Califano at HEW found no special interest factions quite so fierce as those on abortion, which threatened “to consume my energies to the detriment of other programs,” and it was in this confounding question that Califano—a Catholic—arrived at perhaps his final uneasiness about activist government. With this matter, the Rooseveltian impulse at last—and perhaps inevitably—had passed from the political into the regions of the metaphysical, reaching into the mysterious quick of life itself. “What haunted me more than any economic controversy,” Califano writes, “was how HEW’s deepening involvement in health care, delivery, and research had led to its involvement in profound moral and ethical questions, often literal questions of life and death, and how little thought we as a nation had given to this development.”

In this particular conflict over the regulations and funding of abortion, Califano was confronted by what seemed the ultimate problem in the extension of the governmental urge to do good—a truly phantasmagorical evolution: “Questions people once sought to have answered by prayer, issues once left for scientists to resolve in their laboratories, are now debated on the floor of Congress, by the brethren on the Supreme Court, thrown into the executive branch regulatory process….”

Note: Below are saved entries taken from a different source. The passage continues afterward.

-- pv_equiv track=rewrite | github.com/rjdscott/k2-market-data-platform | src/k2/ingestion/binance_client.py | parse_binance_symbol
-- ===== SOURCE A (Python) =====
-- def parse_binance_symbol(symbol: str) -> tuple[str, str, str]:
--     """
--     Parse Binance symbol into base asset, quote asset, and quote currency.
--
--     Args:
--         symbol: Binance symbol (e.g., BTCUSDT, ETHBTC, BNBEUR)
--
--     Returns:
--         (base_asset, quote_asset, quote_currency)
--
--     Examples:
--         >>> parse_binance_symbol("BTCUSDT")
--         ("BTC", "USDT", "USDT")
--         >>> parse_binance_symbol("ETHBTC")
--         ("ETH", "BTC", "BTC")
--         >>> parse_binance_symbol("BNBEUR")
--         ("BNB", "EUR", "EUR")
--     """
--     # Common quote currencies (order matters - check longest first)
--     quote_currencies = [
--         "USDT",
--         "USDC",
--         "BUSD",
--         "TUSD",
--         "USDP",  # Stablecoins
--         "BTC",
--         "ETH",
--         "BNB",  # Crypto
--         "EUR",
--         "GBP",
--         "AUD",
--         "USD",  # Fiat
--         "TRY",
--         "ZAR",
--         "UAH",
--         "NGN",  # Other fiat
--     ]
--
--     for quote in quote_currencies:
--         if symbol.endswith(quote):
--             base_asset = symbol[: -len(quote)]
--             return (base_asset, quote, quote)
--
--     # Fallback: assume last 4 chars are quote (USDT pattern)
--     return (symbol[:-4], symbol[-4:], symbol[-4:])
-- ===== SOURCE B (Python) =====
-- # Two fixed-length suffix probes against sets grouped by quote length, instead of an ordered linear endswith scan.
-- _FOUR = frozenset({"USDT", "USDC", "BUSD", "TUSD", "USDP"})
-- _THREE = frozenset({"BTC", "ETH", "BNB", "EUR", "GBP", "AUD", "USD", "TRY", "ZAR", "UAH", "NGN"})
--
--
-- def parse_binance_symbol(symbol: str) -> tuple[str, str, str]:
--     q4 = symbol[-4:]
--     if q4 in _FOUR:
--         return (symbol[:-4], q4, q4)
--     q3 = symbol[-3:]
--     if q3 in _THREE:
--         return (symbol[:-3], q3, q3)
--     return (symbol[:-4], q4, q4)
-- ===== Notes on version B (the rewrite author's own statement) =====
-- stated objective: idiomatic
-- what changed: Replaces the ordered 16-way endswith scan with two fixed-length suffix slices looked up in length-grouped sets (4-char quotes, then 3-char quotes), exact because all 4-char quotes precede all 3-char quotes in A's list.
import Mathlib
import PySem

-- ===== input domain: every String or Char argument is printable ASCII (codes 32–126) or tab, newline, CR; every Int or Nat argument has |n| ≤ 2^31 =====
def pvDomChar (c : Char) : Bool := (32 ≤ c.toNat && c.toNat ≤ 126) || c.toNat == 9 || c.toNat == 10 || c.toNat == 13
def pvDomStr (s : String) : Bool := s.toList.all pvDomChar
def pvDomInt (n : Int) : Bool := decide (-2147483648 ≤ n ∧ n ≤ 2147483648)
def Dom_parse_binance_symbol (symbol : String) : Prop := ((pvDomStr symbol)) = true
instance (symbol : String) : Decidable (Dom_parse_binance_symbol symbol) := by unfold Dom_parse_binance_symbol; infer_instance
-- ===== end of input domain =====

-- B replaces A's ordered 16-way endswith scan by two fixed-length suffix probes into length-grouped sets (idiomatic; same results).

-- ===== PORT A =====
def pbsQuotes : List String :=
  ["USDT", "USDC", "BUSD", "TUSD", "USDP",
   "BTC", "ETH", "BNB",
   "EUR", "GBP", "AUD", "USD",
   "TRY", "ZAR", "UAH", "NGN"]

-- the early-return for-loop of A, as structural recursion over the quote list
def pbsLoop (symbol : String) : List String → Option (String × String × String)
  | [] => none
  | q :: rest =>
      if PySem.Str.endswith symbol q then
        some (PySem.Str.slice symbol none (some (-(PySem.Str.len q))), q, q)
      else pbsLoop symbol rest

def parse_binance_symbol (symbol : String) : String × String × String :=
  match pbsLoop symbol pbsQuotes with
  | some r => r
  | none =>
      (PySem.Str.slice symbol none (some (-4)),
       PySem.Str.slice symbol (some (-4)) none,
       PySem.Str.slice symbol (some (-4)) none)

-- ===== PORT B =====
def pbsFour : List String := ["USDT", "USDC", "BUSD", "TUSD", "USDP"]
def pbsThree : List String := ["BTC", "ETH", "BNB", "EUR", "GBP", "AUD", "USD", "TRY", "ZAR", "UAH", "NGN"]

def parse_binance_symbol_alt (symbol : String) : String × String × String :=
  let q4 := PySem.Str.slice symbol (some (-4)) none
  if q4 ∈ pbsFour then
    (PySem.Str.slice symbol none (some (-4)), q4, q4)
  else
    let q3 := PySem.Str.slice symbol (some (-3)) none
    if q3 ∈ pbsThree then
      (PySem.Str.slice symbol none (some (-3)), q3, q3)
    else
      (PySem.Str.slice symbol none (some (-4)), q4, q4)

-- ===== PRECONDITION & SPEC =====
def Spec_parse_binance_symbol (symbol : String) (out : String × String × String) : Prop := out = parse_binance_symbol_alt symbol
instance (symbol : String) (out : String × String × String) : Decidable (Spec_parse_binance_symbol symbol out) := by unfold Spec_parse_binance_symbol; infer_instance

-- ===== CLAIM (what is proved, stated in full; the proofs are below) =====
def Claim_equal_parse_binance_symbol : Prop := ∀ (symbol : String), Dom_parse_binance_symbol symbol → Spec_parse_binance_symbol symbol (parse_binance_symbol symbol)

-- ===== LEMMAS AND PROOFS =====

-- endswith by a 4-char quote is the same test as "the last-4 slice equals the quote"
theorem pbs_es4 (s q : String) (hq : q.toList.length = 4) :
    PySem.Str.endswith s q = true ↔ PySem.Str.slice s (some (-4)) none = q := by
  have hs : (PySem.Str.slice s (some (-4)) none).toList = s.toList.drop (s.toList.length - 4) := by
    rw [PySem.Str.toList_slice, PySem.Chars.slice_eq_listSlice,
      PySem.List.slice_from_neg_ofNat _ 4 (by norm_num)]
  rw [PySem.Str.endswith_eq, PySem.Chars.endswith_iff, List.suffix_iff_eq_drop, hq,
    ← String.toList_inj, hs]
  exact eq_comm

-- endswith by a 3-char quote is the same test as "the last-3 slice equals the quote"
theorem pbs_es3 (s q : String) (hq : q.toList.length = 3) :
    PySem.Str.endswith s q = true ↔ PySem.Str.slice s (some (-3)) none = q := by
  have hs : (PySem.Str.slice s (some (-3)) none).toList = s.toList.drop (s.toList.length - 3) := by
    rw [PySem.Str.toList_slice, PySem.Chars.slice_eq_listSlice,
      PySem.List.slice_from_neg_ofNat _ 3 (by norm_num)]
  rw [PySem.Str.endswith_eq, PySem.Chars.endswith_iff, List.suffix_iff_eq_drop, hq,
    ← String.toList_inj, hs]
  exact eq_comm

-- ===== VERDICT (by name: the statement is the Claim_ definition above) =====
theorem parse_binance_symbol_spec : Claim_equal_parse_binance_symbol := by
  intro symbol _
  unfold Spec_parse_binance_symbol parse_binance_symbol parse_binance_symbol_alt pbsQuotes pbsFour pbsThree
  have e4_0 := pbs_es4 symbol "USDT" (by decide)
  have e4_1 := pbs_es4 symbol "USDC" (by decide)
  have e4_2 := pbs_es4 symbol "BUSD" (by decide)
  have e4_3 := pbs_es4 symbol "TUSD" (by decide)
  have e4_4 := pbs_es4 symbol "USDP" (by decide)
  have e3_0 := pbs_es3 symbol "BTC" (by decide)
  have e3_1 := pbs_es3 symbol "ETH" (by decide)
  have e3_2 := pbs_es3 symbol "BNB" (by decide)
  have e3_3 := pbs_es3 symbol "EUR" (by decide)
  have e3_4 := pbs_es3 symbol "GBP" (by decide)
  have e3_5 := pbs_es3 symbol "AUD" (by decide)
  have e3_6 := pbs_es3 symbol "USD" (by decide)
  have e3_7 := pbs_es3 symbol "TRY" (by decide)
  have e3_8 := pbs_es3 symbol "ZAR" (by decide)
  have e3_9 := pbs_es3 symbol "UAH" (by decide)
  have e3_10 := pbs_es3 symbol "NGN" (by decide)
  have l4_0 : PySem.Str.len "USDT" = (4 : Int) := by decide
  have l4_1 : PySem.Str.len "USDC" = (4 : Int) := by decide
  have l4_2 : PySem.Str.len "BUSD" = (4 : Int) := by decide
  have l4_3 : PySem.Str.len "TUSD" = (4 : Int) := by decide
  have l4_4 : PySem.Str.len "USDP" = (4 : Int) := by decide
  have l3_0 : PySem.Str.len "BTC" = (3 : Int) := by decide
  have l3_1 : PySem.Str.len "ETH" = (3 : Int) := by decide
  have l3_2 : PySem.Str.len "BNB" = (3 : Int) := by decide
  have l3_3 : PySem.Str.len "EUR" = (3 : Int) := by decide
  have l3_4 : PySem.Str.len "GBP" = (3 : Int) := by decide
  have l3_5 : PySem.Str.len "AUD" = (3 : Int) := by decide
  have l3_6 : PySem.Str.len "USD" = (3 : Int) := by decide
  have l3_7 : PySem.Str.len "TRY" = (3 : Int) := by decide
  have l3_8 : PySem.Str.len "ZAR" = (3 : Int) := by decide
  have l3_9 : PySem.Str.len "UAH" = (3 : Int) := by decide
  have l3_10 : PySem.Str.len "NGN" = (3 : Int) := by decide
  simp only [pbsLoop]
  simp only [e4_0, e4_1, e4_2, e4_3, e4_4, e3_0, e3_1, e3_2, e3_3, e3_4, e3_5, e3_6, e3_7, e3_8, e3_9, e3_10, l4_0, l4_1, l4_2, l4_3, l4_4, l3_0, l3_1, l3_2, l3_3, l3_4, l3_5, l3_6, l3_7, l3_8, l3_9, l3_10, List.mem_cons, List.not_mem_nil, or_false]
  clear e4_0 e4_1 e4_2 e4_3 e4_4 e3_0 e3_1 e3_2 e3_3 e3_4 e3_5 e3_6 e3_7 e3_8 e3_9 e3_10 l4_0 l4_1 l4_2 l4_3 l4_4 l3_0 l3_1 l3_2 l3_3 l3_4 l3_5 l3_6 l3_7 l3_8 l3_9 l3_10
  generalize PySem.Str.slice symbol (some (-4)) none = q4
  generalize PySem.Str.slice symbol (some (-3)) none = q3
  by_cases h0 : q4 = "USDT"
  · rw [if_pos h0, if_pos (Or.inl h0), h0]
  by_cases h1 : q4 = "USDC"
  · rw [if_neg h0, if_pos h1, if_pos (Or.inr (Or.inl h1)), h1]
  by_cases h2 : q4 = "BUSD"
  · rw [if_neg h0, if_neg h1, if_pos h2, if_pos (Or.inr (Or.inr (Or.inl h2))), h2]
  by_cases h3 : q4 = "TUSD"
  · rw [if_neg h0, if_neg h1, if_neg h2, if_pos h3, if_pos (Or.inr (Or.inr (Or.inr (Or.inl h3)))), h3]
  by_cases h4 : q4 = "USDP"
  · rw [if_neg h0, if_neg h1, if_neg h2, if_neg h3, if_pos h4, if_pos (Or.inr (Or.inr (Or.inr (Or.inr (h4))))), h4]
  by_cases h5 : q3 = "BTC"
  · rw [if_neg h0, if_neg h1, if_neg h2, if_neg h3, if_neg h4, if_pos h5, if_neg (not_or.mpr ⟨h0, not_or.mpr ⟨h1, not_or.mpr ⟨h2, not_or.mpr ⟨h3, h4⟩⟩⟩⟩), if_pos (Or.inl h5), h5]
  by_cases h6 : q3 = "ETH"
  · rw [if_neg h0, if_neg h1, if_neg h2, if_neg h3, if_neg h4, if_neg h5, if_pos h6, if_neg (not_or.mpr ⟨h0, not_or.mpr ⟨h1, not_or.mpr ⟨h2, not_or.mpr ⟨h3, h4⟩⟩⟩⟩), if_pos (Or.inr (Or.inl h6)), h6]
  by_cases h7 : q3 = "BNB"
  · rw [if_neg h0, if_neg h1, if_neg h2, if_neg h3, if_neg h4, if_neg h5, if_neg h6, if_pos h7, if_neg (not_or.mpr ⟨h0, not_or.mpr ⟨h1, not_or.mpr ⟨h2, not_or.mpr ⟨h3, h4⟩⟩⟩⟩), if_pos (Or.inr (Or.inr (Or.inl h7))), h7]
  by_cases h8 : q3 = "EUR"
  · rw [if_neg h0, if_neg h1, if_neg h2, if_neg h3, if_neg h4, if_neg h5, if_neg h6, if_neg h7, if_pos h8, if_neg (not_or.mpr ⟨h0, not_or.mpr ⟨h1, not_or.mpr ⟨h2, not_or.mpr ⟨h3, h4⟩⟩⟩⟩), if_pos (Or.inr (Or.inr (Or.inr (Or.inl h8)))), h8]
  by_cases h9 : q3 = "GBP"
  · rw [if_neg h0, if_neg h1, if_neg h2, if_neg h3, if_neg h4, if_neg h5, if_neg h6, if_neg h7, if_neg h8, if_pos h9, if_neg (not_or.mpr ⟨h0, not_or.mpr ⟨h1, not_or.mpr ⟨h2, not_or.mpr ⟨h3, h4⟩⟩⟩⟩), if_pos (Or.inr (Or.inr (Or.inr (Or.inr (Or.inl h9))))), h9]
  by_cases h10 : q3 = "AUD"
  · rw [if_neg h0, if_neg h1, if_neg h2, if_neg h3, if_neg h4, if_neg h5, if_neg h6, if_neg h7, if_neg h8, if_neg h9, if_pos h10, if_neg (not_or.mpr ⟨h0, not_or.mpr ⟨h1, not_or.mpr ⟨h2, not_or.mpr ⟨h3, h4⟩⟩⟩⟩), if_pos (Or.inr (Or.inr (Or.inr (Or.inr (Or.inr (Or.inl h10)))))), h10]
  by_cases h11 : q3 = "USD"
  · rw [if_neg h0, if_neg h1, if_neg h2, if_neg h3, if_neg h4, if_neg h5, if_neg h6, if_neg h7, if_neg h8, if_neg h9, if_neg h10, if_pos h11, if_neg (not_or.mpr ⟨h0, not_or.mpr ⟨h1, not_or.mpr ⟨h2, not_or.mpr ⟨h3, h4⟩⟩⟩⟩), if_pos (Or.inr (Or.inr (Or.inr (Or.inr (Or.inr (Or.inr (Or.inl h11))))))), h11]
  by_cases h12 : q3 = "TRY"
  · rw [if_neg h0, if_neg h1, if_neg h2, if_neg h3, if_neg h4, if_neg h5, if_neg h6, if_neg h7, if_neg h8, if_neg h9, if_neg h10, if_neg h11, if_pos h12, if_neg (not_or.mpr ⟨h0, not_or.mpr ⟨h1, not_or.mpr ⟨h2, not_or.mpr ⟨h3, h4⟩⟩⟩⟩), if_pos (Or.inr (Or.inr (Or.inr (Or.inr (Or.inr (Or.inr (Or.inr (Or.inl h12)))))))), h12]
  by_cases h13 : q3 = "ZAR"
  · rw [if_neg h0, if_neg h1, if_neg h2, if_neg h3, if_neg h4, if_neg h5, if_neg h6, if_neg h7, if_neg h8, if_neg h9, if_neg h10, if_neg h11, if_neg h12, if_pos h13, if_neg (not_or.mpr ⟨h0, not_or.mpr ⟨h1, not_or.mpr ⟨h2, not_or.mpr ⟨h3, h4⟩⟩⟩⟩), if_pos (Or.inr (Or.inr (Or.inr (Or.inr (Or.inr (Or.inr (Or.inr (Or.inr (Or.inl h13))))))))), h13]
  by_cases h14 : q3 = "UAH"
  · rw [if_neg h0, if_neg h1, if_neg h2, if_neg h3, if_neg h4, if_neg h5, if_neg h6, if_neg h7, if_neg h8, if_neg h9, if_neg h10, if_neg h11, if_neg h12, if_neg h13, if_pos h14, if_neg (not_or.mpr ⟨h0, not_or.mpr ⟨h1, not_or.mpr ⟨h2, not_or.mpr ⟨h3, h4⟩⟩⟩⟩), if_pos (Or.inr (Or.inr (Or.inr (Or.inr (Or.inr (Or.inr (Or.inr (Or.inr (Or.inr (Or.inl h14)))))))))), h14]
  by_cases h15 : q3 = "NGN"
  · rw [if_neg h0, if_neg h1, if_neg h2, if_neg h3, if_neg h4, if_neg h5, if_neg h6, if_neg h7, if_neg h8, if_neg h9, if_neg h10, if_neg h11, if_neg h12, if_neg h13, if_neg h14, if_pos h15, if_neg (not_or.mpr ⟨h0, not_or.mpr ⟨h1, not_or.mpr ⟨h2, not_or.mpr ⟨h3, h4⟩⟩⟩⟩), if_pos (Or.inr (Or.inr (Or.inr (Or.inr (Or.inr (Or.inr (Or.inr (Or.inr (Or.inr (Or.inr (h15))))))))))), h15]
  rw [if_neg h0, if_neg h1, if_neg h2, if_neg h3, if_neg h4, if_neg h5, if_neg h6, if_neg h7, if_neg h8, if_neg h9, if_neg h10, if_neg h11, if_neg h12, if_neg h13, if_neg h14, if_neg h15, if_neg (not_or.mpr ⟨h0, not_or.mpr ⟨h1, not_or.mpr ⟨h2, not_or.mpr ⟨h3, h4⟩⟩⟩⟩), if_neg (not_or.mpr ⟨h5, not_or.mpr ⟨h6, not_or.mpr ⟨h7, not_or.mpr ⟨h8, not_or.mpr ⟨h9, not_or.mpr ⟨h10, not_or.mpr ⟨h11, not_or.mpr ⟨h12, not_or.mpr ⟨h13, not_or.mpr ⟨h14, h15⟩⟩⟩⟩⟩⟩⟩⟩⟩⟩)]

He came away from his Laocoönian struggle over abortion at HEW “with profound concern about the capacity of national government…to resolve issues so personal and so laced with individual, moral, and ethical values.” It was the sort of disillusionment that, chain-reacting, would involve the very premise of HEW.

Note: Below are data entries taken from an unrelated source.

-- pv_equiv track=rewrite | github.com/OneSeven17/HW4lessonBestTotal | app/BestTotal.py | best_total
-- ===== SOURCE A (Python) =====
-- def best_total(shops_list):
--     sales_sum = []
--     for shop in shops_list:
--         sales_sum.append(sum(shop))
--
--     max_sale = max(sales_sum)
--     sales_sum_index = []
--     index = 0
--     for sale in sales_sum:
--         if sale == max_sale:
--             sales_sum_index.append(index)
--             sales_sum_index.append(sale)
--
--         index += 1
--
--
--     return sales_sum_index
-- ===== SOURCE B (Python) =====
-- def best_total(shops_list):
--     result = []
--     best = None
--     for i, shop in enumerate(shops_list):
--         s = sum(shop)
--         if best is None or s > best:
--             best = s
--             result = [i, s]
--         elif s == best:
--             result.extend([i, s])
--     return result
-- ===== Notes on version B (the rewrite author's own statement) =====
-- stated objective: alternative
-- what changed: Replaced A's three-pass structure (build all sums, take max, filter with a manual index counter) by a single enumerate pass that keeps a running best total, resetting the result list on a new maximum and extending it on a tie.
import Mathlib
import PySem

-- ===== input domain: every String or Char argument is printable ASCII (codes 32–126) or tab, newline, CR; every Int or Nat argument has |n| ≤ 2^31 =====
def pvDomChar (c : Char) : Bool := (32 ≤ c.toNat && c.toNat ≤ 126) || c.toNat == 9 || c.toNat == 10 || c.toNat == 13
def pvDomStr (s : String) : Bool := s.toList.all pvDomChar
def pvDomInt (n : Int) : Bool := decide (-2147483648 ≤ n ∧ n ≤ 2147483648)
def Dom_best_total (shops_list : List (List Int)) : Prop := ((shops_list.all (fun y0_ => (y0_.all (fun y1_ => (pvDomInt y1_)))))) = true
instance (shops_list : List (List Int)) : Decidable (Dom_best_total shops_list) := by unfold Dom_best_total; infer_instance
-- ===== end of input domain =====

-- B replaces A's three passes (all sums, max, filter-by-index) with one running-maximum pass; objective: alternative (same cost).

-- ===== PORT A =====
-- loop body of A's first loop: sales_sum.append(sum(shop))
def pvSumStep (acc : List Int) (shop : List Int) : List Int :=
  acc ++ [shop.foldl (· + ·) 0]

-- loop body of A's second loop, state = (sales_sum_index, index)
def pvFilterStep (max_sale : Int) (st : List Int × Int) (sale : Int) : List Int × Int :=
  (if sale = max_sale then st.1 ++ [st.2, sale] else st.1, st.2 + 1)

def best_total (shops_list : List (List Int)) : List Int :=
  let sales_sum := shops_list.foldl pvSumStep []
  match PySem.List.max? sales_sum (fun y => y) with
  | none => []  -- Python: max([]) raises ValueError; excluded by Pre_best_total
  | some max_sale => (sales_sum.foldl (pvFilterStep max_sale) ([], 0)).1

-- ===== PORT B =====
-- loop body of B's single pass, state = (result, best : Option Int), element = (i, shop)
def pvBestStep (st : List Int × Option Int) (p : Int × List Int) : List Int × Option Int :=
  let s := p.2.foldl (· + ·) 0
  match st.2 with
  | none => ([p.1, s], some s)
  | some b =>
      if s > b then ([p.1, s], some s)
      else if s = b then (st.1 ++ [p.1, s], some b)
      else st

def best_total_alt (shops_list : List (List Int)) : List Int :=
  ((PySem.List.enumerate shops_list).foldl pvBestStep ([], none)).1

-- ===== PRECONDITION & SPEC =====
-- A raises ValueError on the empty list (max of an empty sequence); excluded.
def Pre_best_total (shops_list : List (List Int)) : Prop := shops_list ≠ []
instance (shops_list : List (List Int)) : Decidable (Pre_best_total shops_list) := by unfold Pre_best_total; infer_instance

def pvWitness_best_total : List (List Int) := [[1, 2], [3]]

def Spec_best_total (shops_list : List (List Int)) (out : List Int) : Prop := out = best_total_alt shops_list
instance (shops_list : List (List Int)) (out : List Int) : Decidable (Spec_best_total shops_list out) := by unfold Spec_best_total; infer_instance

-- ===== CLAIM (what is proved, stated in full; the proofs are below) =====
def Claim_equal_best_total : Prop := ∀ (shops_list : List (List Int)), Dom_best_total shops_list → Pre_best_total shops_list → Spec_best_total shops_list (best_total shops_list)

-- ===== LEMMAS AND PROOFS =====

-- the pairs [i, s] contributed by the entries of xs (starting at index i) whose value equals M
def pvCollect (xs : List Int) (M : Int) (i : Int) : List Int :=
  match xs with
  | [] => []
  | s :: t => (if s = M then [i, s] else []) ++ pvCollect t M (i + 1)

theorem pvSumStep_foldl (xs : List (List Int)) (acc : List Int) :
    xs.foldl pvSumStep acc = acc ++ xs.map (fun shop => shop.foldl (· + ·) 0) := by
  induction xs generalizing acc with
  | nil => simp
  | cons x t ih => simp [pvSumStep, ih]

theorem pvFilterStep_foldl (xs : List Int) (M : Int) (acc : List Int) (i : Int) :
    xs.foldl (pvFilterStep M) (acc, i) = (acc ++ pvCollect xs M i, (i + xs.length : Int)) := by
  induction xs generalizing acc i with
  | nil => simp [pvCollect]
  | cons s t ih =>
      simp only [List.foldl_cons, pvFilterStep, ih, pvCollect]
      split_ifs with h <;> simp <;> omega

theorem pvBestStep_foldl (xs : List (List Int)) :
    ∀ (b : Int) (res : List Int) (i0 : Int),
    (PySem.List.enumerate xs i0).foldl pvBestStep (res, some b)
      = ((if List.foldl max b (xs.map (fun shop => shop.foldl (· + ·) 0)) = b
          then res ++ pvCollect (xs.map (fun shop => shop.foldl (· + ·) 0)) b i0
          else pvCollect (xs.map (fun shop => shop.foldl (· + ·) 0))
                 (List.foldl max b (xs.map (fun shop => shop.foldl (· + ·) 0))) i0),
         some (List.foldl max b (xs.map (fun shop => shop.foldl (· + ·) 0)))) := by
  induction xs with
  | nil => intro b res i0; simp [PySem.List.enumerate, pvCollect]
  | cons shop t ih =>
      intro b res i0
      rw [PySem.List.enumerate_cons, List.foldl_cons]
      set s := shop.foldl (· + ·) 0 with hs
      by_cases hgt : s > b
      · have hstep : pvBestStep (res, some b) ((i0 : Int), shop) = ([i0, s], some s) := by
          simp [pvBestStep, ← hs, hgt]
        rw [hstep, ih s [i0, s] (i0 + 1)]
        have hmax : max b s = s := by omega
        have hle : s ≤ List.foldl max s (t.map (fun shop => shop.foldl (· + ·) 0)) :=
          (PySem.List.le_foldl_max _ s).1
        simp only [List.map_cons, List.foldl_cons, ← hs, hmax, pvCollect]
        by_cases he : List.foldl max s (t.map (fun shop => shop.foldl (· + ·) 0)) = s
        · simp [he, ne_of_gt hgt]
        · have hne : List.foldl max s (t.map (fun shop => shop.foldl (· + ·) 0)) ≠ b := by omega
          have hne2 : s ≠ List.foldl max s (t.map (fun shop => shop.foldl (· + ·) 0)) :=
            fun h => he h.symm
          simp [he, hne, hne2]
      · by_cases heq : s = b
        · have hstep : pvBestStep (res, some b) ((i0 : Int), shop) = (res ++ [i0, s], some b) := by
            simp [pvBestStep, ← hs, hgt, heq]
          rw [hstep, ih b (res ++ [i0, s]) (i0 + 1)]
          have hmax : max b s = b := by omega
          simp only [List.map_cons, List.foldl_cons, ← hs, hmax, pvCollect]
          by_cases he : List.foldl max b (t.map (fun shop => shop.foldl (· + ·) 0)) = b
          · simp [he, heq]
          · have hne2 : s ≠ List.foldl max b (t.map (fun shop => shop.foldl (· + ·) 0)) := by
              intro h; exact he (by omega)
            simp [he, hne2]
        · have hstep : pvBestStep (res, some b) ((i0 : Int), shop) = (res, some b) := by
            simp [pvBestStep, ← hs, hgt, heq]
          rw [hstep, ih b res (i0 + 1)]
          have hmax : max b s = b := by omega
          have hle : b ≤ List.foldl max b (t.map (fun shop => shop.foldl (· + ·) 0)) :=
            (PySem.List.le_foldl_max _ b).1
          simp only [List.map_cons, List.foldl_cons, ← hs, hmax, pvCollect]
          by_cases he : List.foldl max b (t.map (fun shop => shop.foldl (· + ·) 0)) = b
          · simp [he, heq]
          · have hne2 : s ≠ List.foldl max b (t.map (fun shop => shop.foldl (· + ·) 0)) := by
              intro h; omega
            simp [he, hne2]

-- ===== VERDICT (by name: the statement is the Claim_ definition above) =====
theorem best_total_spec : Claim_equal_best_total := by
  intro shops_list _ hpre
  unfold Spec_best_total
  cases shops_list with
  | nil => exact absurd rfl hpre
  | cons shop t =>
      unfold best_total best_total_alt
      rw [pvSumStep_foldl]
      simp only [List.map_cons, List.nil_append, PySem.List.max?_id_cons]
      rw [pvFilterStep_foldl, PySem.List.enumerate_cons, List.foldl_cons]
      have hstep : pvBestStep ([], none) ((0 : Int), shop)
          = ([0, shop.foldl (· + ·) 0], some (shop.foldl (· + ·) 0)) := by
        simp [pvBestStep]
      rw [hstep, show ((0 : Int) + 1) = 1 from by norm_num,
        pvBestStep_foldl t (shop.foldl (· + ·) 0) [0, shop.foldl (· + ·) 0] 1]
      set s := shop.foldl (· + ·) 0 with hs
      set m := List.foldl max s (t.map (fun shop => shop.foldl (· + ·) 0)) with hm
      simp only [pvCollect, List.nil_append]
      by_cases he : m = s
      · simp [he]
      · have hne2 : s ≠ m := fun h => he h.symm
        simp [he, hne2]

It is hard to discern, from Califano’s account, precisely what offense led to his final sacking by Carter—assertiveness, contentiousness, perhaps just an undisguisable absence of esteem for Carter. But far more importantly, from the exuberant architect himself of much Great Society legislation, Califano ended his tenure at HEW with what sounds almost like a Reaganesque manifesto of despair over the efficacy of Rooseveltian government. “I felt the frustration, sometimes anger, of failure: in welfare reform, national health, and the difficulty of erasing racial discrimination…. Intricate federal regulations…in turn encourage even lengthier and more specific rules as state, local and private institutions scramble to comply…. People trying to help each other feel suffocated, frustrated…as their freedom to act on matters they face each day is increasingly circumscribed. The ability of our institutions and our nation to change, the key to so much of our human and economic progress, is dangerously inhibited.”

It is a sobering testament coming from such a man—a disillusionment that explains, in fact, much of what’s happened since. And it poses a larger, grim question: have the costs and clumsiness and complications of government’s social exertions over the past four decades caused the nation at last irrevocably to weary of the old dream—as old as our very inception—of doing good, of being just? If so, we have arrived at a perilous moment—because the deep and combustible desperations and estrangements in our society will hardly be dissipated by Reagan’s wholesale cuts in the nation’s social programs. The true cost of those economics could indeed prove devastating. That is the danger of the exhaustion and impatience betrayed finally even by Califano in his troubling chronicle.